Квакин представился Демьяном Ивановичем, ответственным за политико-воспитательную работу в колонии, дал понять, что нам, образованным людям, надо объединяться и для этого уважать друг друга, что в общем-то в колонии жить можно, потому что здесь действительно много порядка, колония, можно сказать, экспериментальная и эксперимент приобретает всесоюзное звучание.
— Значит, вплотную подошли к массовому и повсеместному внедрению? — спросил я, и по тому, как Квакин не почувствовал моей горькой иронии, я понял, что он глуп как пробка.
— Именно, сейчас такой этап наступил, — ответил он серьезно и важничая. — Колония выполняет план на шестьсот процентов, держит все переходящие знамена. И задача каждого внести свой надежный вклад в общее дело…
Квакин говорил со мной, как он, должно быть, говорил с людьми на общих собраниях, когда, будучи заведующим отделом пропаганды и агитации одного из южных райкомов партии, агитировал за досрочное перевыполнение плана, за взятие новых обязательств и за снижение себестоимости продукции.
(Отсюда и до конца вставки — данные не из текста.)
-- B replaces A's stateful start/end adjacency scan with set-membership run detection
-- (c starts a run iff c-1 ∉ set; walk e+1, e+2, … to find the end). Objective: alternative; same cost.

-- ===== PORT A =====
-- shared helper: Python's f'{n:04X}' (upper hex, zero-padded to total width 4, sign included in the width)
def pvHexDigit (d : Nat) : Char :=
  if d = 0 then '0' else if d = 1 then '1' else if d = 2 then '2' else if d = 3 then '3'
  else if d = 4 then '4' else if d = 5 then '5' else if d = 6 then '6' else if d = 7 then '7'
  else if d = 8 then '8' else if d = 9 then '9' else if d = 10 then 'A' else if d = 11 then 'B'
  else if d = 12 then 'C' else if d = 13 then 'D' else if d = 14 then 'E' else 'F'

def pvHexNat : Nat → List Char
  | 0 => []
  | n + 1 => pvHexNat ((n + 1) / 16) ++ [pvHexDigit ((n + 1) % 16)]
decreasing_by exact Nat.div_lt_self (Nat.succ_pos n) (by omega)

def pvHexPad (w : Nat) (l : List Char) : List Char :=
  List.replicate (w - l.length) '0' ++ l

def pvHex04 (n : Int) : String :=
  if n < 0 then String.ofList ('-' :: pvHexPad 3 (pvHexNat n.natAbs))
  else String.ofList (pvHexPad 4 (if n.natAbs = 0 then ['0'] else pvHexNat n.natAbs))

def group_consecutive_codepoints (codepoints : List Int) : List String :=
  if codepoints = [] then []
  else
    match PySem.List.sorted codepoints (fun x => x) false with
    | [] => []
    | c :: rest =>
      -- for i in range(1, len(sorted_codes)) visits sorted_codes[1:], i.e. rest
      let st := rest.foldl
        (fun (acc : List String × Int × Int) x =>
          let (ranges, start_range, end_range) := acc
          if x = end_range + 1 then (ranges, start_range, x)
          else if start_range = end_range then
            (ranges ++ ["\"" ++ pvHex04 start_range], x, x)
          else
            (ranges ++ ["\"" ++ pvHex04 start_range ++ "-\"" ++ pvHex04 end_range], x, x))
        ([], c, c)
      if st.2.1 = st.2.2 then st.1 ++ ["\"" ++ pvHex04 st.2.1]
      else st.1 ++ ["\"" ++ pvHex04 st.2.1 ++ "-\"" ++ pvHex04 st.2.2]

-- ===== PORT B =====
-- the 'while e + 1 in s: e += 1' loop; fuel = len(s) suffices (the visited values are
-- distinct members of s, and s also contains the start, so at most len(s) - 1 steps succeed)
def pvWalk (s : List Int) (e : Int) : Nat → Int
  | 0 => e
  | fuel + 1 => if (e + 1) ∈ s then pvWalk s (e + 1) fuel else e

def group_consecutive_codepoints_alt (codepoints : List Int) : List String :=
  let s : PySem.Set Int := PySem.Set.ofList codepoints
  (PySem.List.sorted s (fun x => x) false).filterMap (fun c =>
    if (c - 1) ∈ s then none
    else
      let e := pvWalk s c s.length
      some (if c = e then "\"" ++ pvHex04 c else "\"" ++ pvHex04 c ++ "-\"" ++ pvHex04 e))

-- ===== PRECONDITION & SPEC =====
-- Pre_ excludes lists with duplicate elements: the parameter is declared Set[int], and on a
-- duplicate-carrying list A emits an extra per-duplicate item while B's set() collapses them —
-- an unspecified corner outside the declared type where either behaviour is defensible.
def Pre_group_consecutive_codepoints (codepoints : List Int) : Prop := codepoints.Nodup
instance (codepoints : List Int) : Decidable (Pre_group_consecutive_codepoints codepoints) := by unfold Pre_group_consecutive_codepoints; infer_instance

def pvWitness_group_consecutive_codepoints : List Int := [5, 6, 10]

def Spec_group_consecutive_codepoints (codepoints : List Int) (out : List String) : Prop := out = group_consecutive_codepoints_alt codepoints
instance (codepoints : List Int) (out : List String) : Decidable (Spec_group_consecutive_codepoints codepoints out) := by unfold Spec_group_consecutive_codepoints; infer_instance

-- ===== CLAIM (what is proved, stated in full; the proofs are below) =====
def Claim_equal_group_consecutive_codepoints : Prop := ∀ (codepoints : List Int), Dom_group_consecutive_codepoints codepoints → Pre_group_consecutive_codepoints codepoints → Spec_group_consecutive_codepoints codepoints (group_consecutive_codepoints codepoints)

-- ===== LEMMAS AND PROOFS =====

-- reference decomposition: the (start, end) pairs of the maximal runs of the sorted tail
def pvChunks (s e : Int) : List Int → List (Int × Int)
  | [] => [(s, e)]
  | x :: xs => if x = e + 1 then pvChunks s x xs else (s, e) :: pvChunks x x xs

def pvFmtP (p : Int × Int) : String :=
  if p.1 = p.2 then "\"" ++ pvHex04 p.1 else "\"" ++ pvHex04 p.1 ++ "-\"" ++ pvHex04 p.2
Впрочем, обо всем этом Квакин успел мне сказать, призвал к ответственному поведению и, конечно же, попросил не допускать таких неточностей, как это самое, называть передовую колонию лагерем.
— Дело в том, — сказал я. — В энциклопедических словарях слово "колония" в смысле воспитательного учреждения, как правило, не значилось. "Колония" — означает подвластную страну или поселение людей, птиц и даже микроорганизмов.
— Не надо умничать, — сурово сказал Квакин. — Запомните, здесь это не в почете. Был тут у нас умник Лапшин. Перестал умничать. Стал таким, как все. Отучили. Трудиться надо, а не умничать.
— Но что плохого в слове "лагерь"? — сказал я совершенно искренне и даже со злостью. — Если бы это слово было плохим, не называли бы так туристские или пионерские лагеря.
— Я должен вам сказать, здесь руководство колонией правильную занимает политику. Поменьше слов, которые напоминают, я бы сказал, о неприятном элементе жизни каждого члена нашего коллектива. Мы не рекомендуем произносить не только слово "лагерь", которое, можно сказать, скомпрометировано и нашими прямыми, и нашими косвенными врагами и отщепенцами, но и даже такие слова, как "сидел", "дали срок", "подельник"…
— А что такое подельник?
— Вот видите, вы и меня вынуждаете вести разъяснения в ненужном направлении. Подельник — это значит шел по одному делу. Но и этого слова нельзя произносить.
— А куда шел, Демьян Иванович? — спросил я. У меня дурацкая привычка не слушать собеседника, если он говорит явные глупости, а думать о своем. Я и думал о своем, а спросил механически. А думал я совсем о другом, может быть, о том, каким же был Демьян Иванович там, на свободе, чего он делал, как с таким землистым лицом да с таким косноязычием он занимался пропагандой и агитацией. Кстати, думалось мне, если уж запрещать какие-нибудь слова, так именно эти невразумительные, серые, бесцветные и безмозглые слова "пропаганда" и "агитация". Я на своем веку никогда не видел ни одного человека, чтобы он был сагитирован или чтобы пропаганда имела что-нибудь, кроме отрицательного успеха. И другие ассоциации: когда слышу о "пропаганде", чудится черновато-бесноватое лицо Геббельса, прихрамывающего и орущего без бумажек в толпу истерические слова, а потом, под занавес, пристально следящего за тем, чтобы шестеро детей с женой хватанули томатный сок с цианистым калием…
— Куда шел? О чем вы? — спрашивает меня Демьян Иванович. — Кто шел?
— Я не знаю, о чем вы, — говорю. — Не могу-таки понять, почему нельзя произносить такие хорошие слова, как "лагерь" или "сел", а можно произносить такие термины, как "пропаганда" и "агитация".
Квакин глядит на меня еще пристальней. Его губы оттопыриваются. Он в недоумении. И у него вместе с тем такой вид, будто он отлично знает, что я валяю дурака и он немедленно выколотит эту дурь из меня.